Page:Du Camp - Paris, tome 3.djvu/414

Le texte de cette page a été corrigé et est conforme au fac-similé.

NUMÉRO 8


Rapport fait par M. Crémieux, au nom de la commission chargée d’examiner la proposition de MM. Steenackers, Nogent-Saint-Laurens et le comte Le Hon, ayant pour objet de modifier l’article 26 du Code pénal.


Messieurs,

Faut-il substituer à l’exécution publique des condamnations capitales l’exécution dans un lieu clos et interdit au public ?

Telle est la grave question que soulève la proposition de nos honorables collègues, MM. Steenackers, Nogent-Saint-Laurens et M. le comte Léopold Le Hon.

Après de longues délibérations, votre commission, à l’unanimité, adopte l’affirmative ; un de nos honorables collègues serait d’avis néanmoins que l’exécution non publique, qu’il admet en principe, fût seulement facultative, la cour pouvant, selon les circonstances, ordonner la publicité dans l’application de la peine[1].

La commission me charge de soumettre à la sagesse de la Chambre les motifs qui ont déterminé son opinion.

Ce n’est pas sans un mûr examen que l’on peut statuer sur un changement aussi radical dans une des dispositions les plus anciennes et les plus importantes de notre loi criminelle, sur un point si grave de cette législation.

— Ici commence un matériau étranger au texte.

-- pv_equiv track=rewrite | github.com/Shuai-Xie/LeetCode | floor_heater.py | best_heater_floors
-- ===== SOURCE A (Python) =====
-- import itertools
--
-- def best_heater_floors(floors, heaters):
--     """
--     热水器放置问题 两个约束条件
--       1.每层楼的人 打热水 上下楼层最少
--       2.热水器放置的 总楼层数之和最小 成本最小
--     选择时，在能满足 1 的情况下满足 2，先按 1 排序 再按 2
--     :param floors: 楼层总数
--     :param heaters: 热水器数量
--     :return: heater_floors 热水器放置的楼层
--     """
--     # 可能的放置情况，从中选取
--     cand_heater_floors = list(itertools.combinations(range(1, floors + 1), heaters))
--     total_step_floors = []  # idx corresponds to idx in cand_heater_floors
--     for heater_floors in cand_heater_floors:
--         # each heaters
--         total_steps = 0  # sum of min_step of each person
--         total_floors = sum(heater_floors)
--         for p in range(1, floors + 1):  # 1-5
--             # each person's floor - each heater's floor
--             min_step = min([abs(p - h) for h in heater_floors])
--             total_steps += min_step
--         total_step_floors.append((total_steps, total_floors))
--
--     # 双成本最小的
--     heater_floors = cand_heater_floors[total_step_floors.index(min(total_step_floors))]
--     return heater_floors
-- ===== SOURCE B (Python) =====
-- def best_heater_floors(floors, heaters):
--     """Streaming DFS over the placements with a closed-form cost per placement
--     (triangular head/tail/gap sums) instead of the per-person scan, keeping the
--     first minimum of (steps, floor-sum)."""
--     best = None
--     chosen = []
--
--     def tri(m):
--         return m * (m + 1) // 2
--
--     def cost():
--         # chosen is built strictly increasing, so each person walks to the
--         # nearest of two adjacent heaters: triangular sums per segment.
--         if not chosen:
--             return 0
--         total = tri(chosen[0] - 1) + tri(floors - chosen[-1])
--         for x, y in zip(chosen, chosen[1:]):
--             d = y - x
--             total += tri(d // 2) + tri((d - 1) // 2)
--         return total
--
--     def dfs(lo, fsum):
--         nonlocal best
--         if len(chosen) == heaters:
--             key = (cost(), fsum)
--             if best is None or key < best[0]:
--                 best = (key, tuple(chosen))
--             return
--         need = heaters - len(chosen)
--         for h in range(lo, floors - need + 2):  # leave room for the remaining heaters
--             chosen.append(h)
--             dfs(h + 1, fsum + h)
--             chosen.pop()
--
--     dfs(1, 0)
--     return best[1]
-- ===== Notes on version B (the rewrite author's own statement) =====
-- stated objective: alternative
-- what changed: B replaces A's materialize-all-combinations list + per-person nearest-heater scan + separate min()/index() passes by a streaming DFS over the placements that keeps the first minimum of (steps, floor-sum) as it goes and computes each placement's walking cost with a closed-form triangular-sum formula over the gaps between adjacent heaters instead of scanning every floor.
import Mathlib
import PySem

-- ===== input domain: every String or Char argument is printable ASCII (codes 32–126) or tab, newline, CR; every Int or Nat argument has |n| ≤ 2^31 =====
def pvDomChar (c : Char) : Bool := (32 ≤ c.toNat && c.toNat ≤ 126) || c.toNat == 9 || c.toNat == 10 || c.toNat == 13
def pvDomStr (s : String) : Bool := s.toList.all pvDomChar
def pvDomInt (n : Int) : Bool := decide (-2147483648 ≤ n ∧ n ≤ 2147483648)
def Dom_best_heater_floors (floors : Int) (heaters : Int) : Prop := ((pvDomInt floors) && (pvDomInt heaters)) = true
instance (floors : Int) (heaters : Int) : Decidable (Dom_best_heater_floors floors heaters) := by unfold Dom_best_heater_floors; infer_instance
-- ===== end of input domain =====

-- B replaces A's materialize-all-combinations + per-person nearest-heater scan + min/index
-- passes by a streaming DFS keeping the first minimum of (steps, floor-sum), with a
-- closed-form triangular-sum walking cost per placement.

-- ===== PORT A =====
-- Python's `<` on int tuples is lexicographic; Lean's `<` on products is pointwise,
-- so the tuple comparison is ported by hand (exact for int pairs).
def pairLt (a b : Int × Int) : Bool := a.1 < b.1 || (a.1 == b.1 && a.2 < b.2)

-- inner person loop of A: total_steps = Σ_p min([abs(p - h) for h in c])
-- (`.getD 0` totalizes `min([])`, which is Python's ValueError; excluded by Pre_)
def stepsA (floors : Int) (c : List Int) : Int :=
  (PySem.List.pyRange 1 (floors + 1) 1).foldl
    (fun acc p => acc + (PySem.List.min? (c.map fun h => |p - h|) (fun y => y)).getD 0) 0

def best_heater_floors (floors : Int) (heaters : Int) : List Int :=
  -- itertools.combinations(range(1, floors+1), heaters); heaters < 0 raises in Python (outside Pre_)
  let cand := PySem.List.combinations (PySem.List.pyRange 1 (floors + 1) 1) heaters.toNat
  let ts := cand.foldl (fun acc c => acc ++ [(stepsA floors c, c.sum)]) []
  match ts with
  | [] => []        -- min([]) raises ValueError; excluded by Pre_
  | t0 :: trest =>
    let m := trest.foldl (fun mv x => if pairLt x mv then x else mv) t0  -- min(total_step_floors), first minimal
    match PySem.List.index? ts m with
    | some i => (PySem.List.pyGet? cand (i : Int)).getD []
    | none => []    -- unreachable (m is an element of ts)

-- ===== PORT B =====
def altTri (m : Int) : Int := PySem.Int.floordiv (m * (m + 1)) 2

-- cost(): closed-form walking cost of the strictly increasing `chosen`
-- (chosen[1:] is `t` since chosen is nonempty in that branch)
def altCost (floors : Int) (chosen : List Int) : Int :=
  match chosen with
  | [] => 0
  | h0 :: t =>
    let total := altTri (h0 - 1) + altTri (floors - PySem.List.pyGetD chosen (-1) 0)
    (chosen.zip t).foldl
      (fun tot xy =>
        tot + (altTri (PySem.Int.floordiv (xy.2 - xy.1) 2)
               + altTri (PySem.Int.floordiv (xy.2 - xy.1 - 1) 2))) total

-- `if best is None or key < best[0]: best = (key, tuple(chosen))`
def altUpdate (best : Option ((Int × Int) × List Int)) (key : Int × Int) (chosen : List Int) :
    Option ((Int × Int) × List Int) :=
  match best with
  | none => some (key, chosen)
  | some b => if pairLt key b.1 then some (key, chosen) else some b

-- dfs(lo, fsum); k counts the heaters still to place (= need = heaters - len(chosen),
-- Python's `len(chosen) == heaters` test; equal for heaters ≥ 0, i.e. inside Pre_);
-- the loop bound floors - need + 2 is `floors - (k' + 1) + 2` for k = k' + 1
def altDfs (floors : Int) (k : Nat) (chosen : List Int) (fsum : Int) (lo : Int)
    (best : Option ((Int × Int) × List Int)) : Option ((Int × Int) × List Int) :=
  match k with
  | 0 => altUpdate best (altCost floors chosen, fsum) chosen
  | Nat.succ k' =>
    (PySem.List.pyRange lo (floors - (k' : Int) + 1) 1).foldl
      (fun b h => altDfs floors k' (chosen ++ [h]) (fsum + h) (h + 1) b) best

def best_heater_floors_alt (floors : Int) (heaters : Int) : List Int :=
  match altDfs floors heaters.toNat [] 0 1 none with
  | some b => b.2
  | none => []   -- `best[1]` with best None raises TypeError in Python; excluded by Pre_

Dans l’ancien droit, l’exécution de la peine capitale avait toujours lieu sur une place publique. Le roi seul avait le droit de substituer à l’exécution publique l’exécution dans l’intérieur de la prison. L’histoire nous montre, à trente années de distance, le maréchal de Birou condamné, par arrêt du parlement de Paris, à être décapité en place de Grève, et Henri IV ordonnant l’exécution dans la cour de la Bastille ; le duc de Montmorency, condamné, par arrêt du parlement de Toulouse, à subir le dernier supplice en place publique, et Louis XIII ordonnant l’exécution dans l’intérieur de la prison.

Nos lois pénales, depuis la révolution de 1789, ont toutes maintenu la publicité de l’exécution.

Le code de 1791 voulait que l’exécution eût lieu sur la place publique de la ville où le jury d’accusation avait été convoqué.

Le code de l’an IV voulait que le supplice fût subi sur l’une des

  1. Un de nos honorables collègues, M. Gambetta, partisan de l’abolition de la peine de mort, se refuse à voter pour le projet ; il le repousse comme une mesure qui peut éloigner l’abolition de l’échafaud.